Beacon Hill station is part of Sound Transit's 1 Line, which runs from between Lynnwood, the University of Washington campus, Downtown Seattle, the Rainier Valley, Seattle–Tacoma International Airport, and Federal Way. It is the fifteenth southbound station from Lynnwood City Center and tenth northbound station from Federal Way Downtown; Beacon Hill is situated between SODO and Mount Baker stations. Trains serve the station twenty hours a day on weekdays and Saturdays, from 5:00 am to 1:00 am, and eighteen hours on Sundays, from 6:00 am to 12:00 am; during regular weekday service, trains operate roughly every eight to ten minutes during rush hour and midday operation, respectively, with longer headways of twelve to fifteen minutes in the early morning and at night. During weekends, Link trains arrive at Beacon Hill station every ten minutes during midday hours and every twelve to fifteen minutes during mornings and evenings. The station is approximately 44 minutes from Lynnwood City Center station, 12 minutes from Westlake station in Downtown Seattle, and 25 minutes from SeaTac/Airport station. The final northbound 1 Line trips during late evenings terminate at Beacon Hill. In , an average of passengers boarded Link trains at Beacon Hill station on weekdays.
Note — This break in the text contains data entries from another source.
-- pv_equiv track=rewrite | github.com/CodePhobiia/Hephaestus | src/hephaestus/pantheon/coordinator.py | _strongest_severity
-- ===== SOURCE A (Python) =====
-- from collections.abc import Sequence
-- from typing import Any
--
-- _SEVERITY_ORDER = {"ADVISORY": 0, "REPAIRABLE": 1, "FATAL": 2}
--
-- def _severity(severity: Any, default: str = "REPAIRABLE") -> str:
--     value = str(severity or default).upper()
--     return value if value in _SEVERITY_ORDER else default
--
-- def _strongest_severity(severities: Sequence[str]) -> str | None:
--     strongest: str | None = None
--     strongest_rank = -1
--     for severity in severities:
--         rank = _SEVERITY_ORDER.get(_severity(severity), -1)
--         if rank > strongest_rank:
--             strongest = _severity(severity)
--             strongest_rank = rank
--     return strongest
-- ===== SOURCE B (Python) =====
-- _SEVERITY_ORDER = {"ADVISORY": 0, "REPAIRABLE": 1, "FATAL": 2}
--
-- def _severity(severity, default="REPAIRABLE"):
--     value = str(severity or default).upper()
--     return value if value in _SEVERITY_ORDER else default
--
-- def _strongest_severity(severities):
--     present = {_severity(s) for s in severities}
--     for level in ("FATAL", "REPAIRABLE", "ADVISORY"):
--         if level in present:
--             return level
--     return None
-- ===== Notes on version B (the rewrite author's own statement) =====
-- stated objective: simpler
-- what changed: Instead of tracking a running maximum rank while scanning, B builds the set of normalized severities in one pass and then returns the first of the three fixed levels (FATAL, REPAIRABLE, ADVISORY) present in that set, or None.
import Mathlib
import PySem

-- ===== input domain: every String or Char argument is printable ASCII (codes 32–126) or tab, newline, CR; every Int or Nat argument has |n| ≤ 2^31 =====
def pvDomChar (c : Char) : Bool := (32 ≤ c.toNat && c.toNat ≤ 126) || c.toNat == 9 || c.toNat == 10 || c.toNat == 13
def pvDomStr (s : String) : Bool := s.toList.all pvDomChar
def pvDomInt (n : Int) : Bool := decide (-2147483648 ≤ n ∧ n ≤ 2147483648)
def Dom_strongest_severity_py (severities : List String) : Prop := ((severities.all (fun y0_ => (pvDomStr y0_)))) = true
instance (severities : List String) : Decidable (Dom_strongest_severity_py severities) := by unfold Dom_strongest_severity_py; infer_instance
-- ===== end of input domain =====

-- B replaces A's running-maximum scan by building the set of normalized severities and
-- probing the three fixed levels in descending order (objective: simpler; same cost).

-- ===== PORT A =====
-- _SEVERITY_ORDER = {"ADVISORY": 0, "REPAIRABLE": 1, "FATAL": 2}
def sevOrder : PySem.Dict String Int :=
  PySem.Dict.ofList [("ADVISORY", 0), ("REPAIRABLE", 1), ("FATAL", 2)]

-- _severity(severity) with the default "REPAIRABLE"; on a string, `severity or default`
-- is the default exactly when the string is empty, and str() is the identity.
def pySeverity (severity : String) : String :=
  let value := PySem.Str.upper (if severity == "" then "REPAIRABLE" else severity)
  if PySem.Dict.contains sevOrder value then value else "REPAIRABLE"

def strongest_severity_py (severities : List String) : Option String :=
  (severities.foldl
    (fun st severity =>
      let rank := PySem.Dict.getD sevOrder (pySeverity severity) (-1)
      if rank > st.2 then (some (pySeverity severity), rank) else st)
    ((none : Option String), (-1 : Int))).1

-- ===== PORT B =====
def strongest_severity_py_alt (severities : List String) : Option String :=
  let present : PySem.Set String := PySem.Set.ofList (severities.map pySeverity)
  (["FATAL", "REPAIRABLE", "ADVISORY"]).find? (fun level => PySem.Set.contains present level)

-- ===== PRECONDITION & SPEC =====
def Spec_strongest_severity_py (severities : List String) (out : Option String) : Prop := out = strongest_severity_py_alt severities
instance (severities : List String) (out : Option String) : Decidable (Spec_strongest_severity_py severities out) := by unfold Spec_strongest_severity_py; infer_instance

-- ===== CLAIM (what is proved, stated in full; the proofs are below) =====
def Claim_equal_strongest_severity_py : Prop := ∀ (severities : List String), Dom_strongest_severity_py severities → Spec_strongest_severity_py severities (strongest_severity_py severities)

-- ===== LEMMAS AND PROOFS =====

def rkOf (s : String) : Int := PySem.Dict.getD sevOrder (pySeverity s) (-1)

def nameOf (r : Int) : Option String :=
  if r = 2 then some "FATAL" else if r = 1 then some "REPAIRABLE"
  else if r = 0 then some "ADVISORY" else none

lemma sevOrder_mk : sevOrder = PySem.Dict.mk [("ADVISORY", 0), ("REPAIRABLE", 1), ("FATAL", 2)] :=
  rfl

lemma sev_cases (s : String) :
    pySeverity s = "ADVISORY" ∨ pySeverity s = "REPAIRABLE" ∨ pySeverity s = "FATAL" := by
  unfold pySeverity
  set v := PySem.Str.upper (if s == "" then "REPAIRABLE" else s) with hv
  by_cases h : PySem.Dict.contains sevOrder v = true
  · simp only [h, if_true]
    rw [sevOrder_mk, PySem.Dict.contains_mk] at h
    simp only [List.any_cons, List.any_nil, Bool.or_eq_true, beq_iff_eq] at h
    rcases h with h | h | h | h
    · exact Or.inl h.symm
    · exact Or.inr (Or.inl h.symm)
    · exact Or.inr (Or.inr h.symm)
    · cases h
  · simp [h]

lemma rk_name (s : String) : nameOf (rkOf s) = some (pySeverity s) := by
  rcases sev_cases s with h | h | h <;> simp [rkOf, nameOf, h] <;> decide

lemma rk_cases (s : String) : rkOf s = 0 ∨ rkOf s = 1 ∨ rkOf s = 2 := by
  rcases sev_cases s with h | h | h <;> simp [rkOf, h] <;> decide

lemma foldA (l : List String) : ∀ (r : Int),
    l.foldl
      (fun st severity =>
        let rank := PySem.Dict.getD sevOrder (pySeverity severity) (-1)
        if rank > st.2 then (some (pySeverity severity), rank) else st)
      (nameOf r, r)
    = (nameOf (l.foldl (fun m s => max m (rkOf s)) r),
       l.foldl (fun m s => max m (rkOf s)) r) := by
  induction l with
  | nil => intro r; rfl
  | cons x t ih =>
    intro r
    simp only [List.foldl_cons]
    by_cases h : rkOf x > r
    · have hif : (if PySem.Dict.getD sevOrder (pySeverity x) (-1) > ((nameOf r, r) : Option String × Int).2
          then (some (pySeverity x), PySem.Dict.getD sevOrder (pySeverity x) (-1))
          else (nameOf r, r)) = (nameOf (rkOf x), rkOf x) := by
        rw [if_pos (show PySem.Dict.getD sevOrder (pySeverity x) (-1) > ((nameOf r, r) : Option String × Int).2 from h),
            rk_name x]
        rfl
      rw [hif, ih (rkOf x), max_eq_right (le_of_lt h)]
    · have hif : (if PySem.Dict.getD sevOrder (pySeverity x) (-1) > ((nameOf r, r) : Option String × Int).2
          then (some (pySeverity x), PySem.Dict.getD sevOrder (pySeverity x) (-1))
          else (nameOf r, r)) = (nameOf r, r) := by
        rw [if_neg (show ¬ PySem.Dict.getD sevOrder (pySeverity x) (-1) > ((nameOf r, r) : Option String × Int).2 from h)]
      rw [hif, ih r, max_eq_left (by omega : rkOf x ≤ r)]

lemma le_foldM (l : List String) : ∀ r : Int, r ≤ l.foldl (fun m s => max m (rkOf s)) r := by
  induction l with
  | nil => intro r; simp
  | cons x t ih =>
    intro r
    simp only [List.foldl_cons]
    exact le_trans (le_max_left r (rkOf x)) (ih _)

lemma mem_foldM (l : List String) : ∀ r : Int,
    l.foldl (fun m s => max m (rkOf s)) r = r ∨
    ∃ s ∈ l, l.foldl (fun m s => max m (rkOf s)) r = rkOf s := by
  induction l with
  | nil => intro r; left; rfl
  | cons x t ih =>
    intro r
    simp only [List.foldl_cons]
    rcases ih (max r (rkOf x)) with h | ⟨s, hs, h⟩
    · rcases le_or_gt (rkOf x) r with hle | hlt
      · left; rw [h, max_eq_left hle]
      · right; exact ⟨x, List.mem_cons_self, by rw [h, max_eq_right (le_of_lt hlt)]⟩
    · right; exact ⟨s, List.mem_cons_of_mem _ hs, h⟩

lemma foldM_ge (l : List String) : ∀ (r : Int) (s : String), s ∈ l →
    rkOf s ≤ l.foldl (fun m s => max m (rkOf s)) r := by
  induction l with
  | nil => intro r s h; cases h
  | cons x t ih =>
    intro r s h
    simp only [List.foldl_cons]
    rcases List.mem_cons.mp h with rfl | h
    · exact le_trans (le_max_right r (rkOf s)) (le_foldM t _)
    · exact ih _ s h

lemma A_eq (l : List String) :
    strongest_severity_py l = nameOf (l.foldl (fun m s => max m (rkOf s)) (-1)) := by
  unfold strongest_severity_py
  have h0 : ((none : Option String), (-1 : Int)) = (nameOf (-1), (-1 : Int)) := rfl
  rw [h0, foldA l (-1)]

lemma rk_F (s : String) : rkOf s = 2 ↔ pySeverity s = "FATAL" := by
  rcases sev_cases s with h | h | h <;> simp [rkOf, h] <;> decide

lemma rk_R (s : String) : rkOf s = 1 ↔ pySeverity s = "REPAIRABLE" := by
  rcases sev_cases s with h | h | h <;> simp [rkOf, h] <;> decide

lemma rk_A (s : String) : rkOf s = 0 ↔ pySeverity s = "ADVISORY" := by
  rcases sev_cases s with h | h | h <;> simp [rkOf, h] <;> decide

lemma B_eq (l : List String) :
    strongest_severity_py_alt l = nameOf (l.foldl (fun m s => max m (rkOf s)) (-1)) := by
  unfold strongest_severity_py_alt
  have hcon : ∀ lv : String,
      PySem.Set.contains (PySem.Set.ofList (l.map pySeverity)) lv = true ↔
        ∃ s ∈ l, pySeverity s = lv := by
    intro lv
    rw [PySem.Set.contains_iff, PySem.Set.mem_ofList, List.mem_map]
  rcases mem_foldM l (-1) with hm | ⟨s0, hs0, hm⟩
  · have hno : ∀ lv : String,
        ¬ PySem.Set.contains (PySem.Set.ofList (l.map pySeverity)) lv = true := by
      intro lv hc
      rcases (hcon lv).mp hc with ⟨s, hs, _⟩
      have hge := foldM_ge l (-1) s hs
      rw [hm] at hge
      rcases rk_cases s with h | h | h <;> omega
    rw [hm]
    simp only [List.find?]
    rw [Bool.eq_false_iff.mpr (hno "FATAL"), Bool.eq_false_iff.mpr (hno "REPAIRABLE"),
        Bool.eq_false_iff.mpr (hno "ADVISORY")]
    rfl
  · have hle : ∀ s ∈ l, rkOf s ≤ rkOf s0 := by
      intro s hs; have := foldM_ge l (-1) s hs; omega
    rcases rk_cases s0 with h0 | h0 | h0
    · -- M = 0: only ADVISORY present
      have hFf : ¬ PySem.Set.contains (PySem.Set.ofList (l.map pySeverity)) "FATAL" = true := by
        intro hc
        rcases (hcon "FATAL").mp hc with ⟨s, hs, h⟩
        have := (rk_F s).mpr h; have := hle s hs; omega
      have hRf : ¬ PySem.Set.contains (PySem.Set.ofList (l.map pySeverity)) "REPAIRABLE" = true := by
        intro hc
        rcases (hcon "REPAIRABLE").mp hc with ⟨s, hs, h⟩
        have := (rk_R s).mpr h; have := hle s hs; omega
      have hAt : PySem.Set.contains (PySem.Set.ofList (l.map pySeverity)) "ADVISORY" = true :=
        (hcon "ADVISORY").mpr ⟨s0, hs0, (rk_A s0).mp h0⟩
      rw [hm, h0]
      simp only [List.find?]
      rw [Bool.eq_false_iff.mpr hFf, Bool.eq_false_iff.mpr hRf, hAt]
      rfl
    · -- M = 1: REPAIRABLE present, FATAL absent
      have hFf : ¬ PySem.Set.contains (PySem.Set.ofList (l.map pySeverity)) "FATAL" = true := by
        intro hc
        rcases (hcon "FATAL").mp hc with ⟨s, hs, h⟩
        have := (rk_F s).mpr h; have := hle s hs; omega
      have hRt : PySem.Set.contains (PySem.Set.ofList (l.map pySeverity)) "REPAIRABLE" = true :=
        (hcon "REPAIRABLE").mpr ⟨s0, hs0, (rk_R s0).mp h0⟩
      rw [hm, h0]
      simp only [List.find?]
      rw [Bool.eq_false_iff.mpr hFf, hRt]
      rfl
    · -- M = 2: FATAL present
      have hFt : PySem.Set.contains (PySem.Set.ofList (l.map pySeverity)) "FATAL" = true :=
        (hcon "FATAL").mpr ⟨s0, hs0, (rk_F s0).mp h0⟩
      rw [hm, h0]
      simp only [List.find?]
      rw [hFt]
      rfl

-- ===== VERDICT (by name: the statement is the Claim_ definition above) =====
theorem strongest_severity_py_spec : Claim_equal_strongest_severity_py := by
  intro l _
  unfold Spec_strongest_severity_py
  rw [A_eq, B_eq]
The station is also served by three bus routes operated by King County Metro that use bus stops adjacent to the station: Route 36, an electric trolleybus route, runs along Beacon Avenue from Othello station to the International District and Downtown; Route 60 runs between West Seattle, Georgetown, Beacon Hill, First Hill and Capitol Hill; and Route 107, which terminates at the station and travels southeasterly to Georgetown, Rainier Beach station, Skyway and Renton.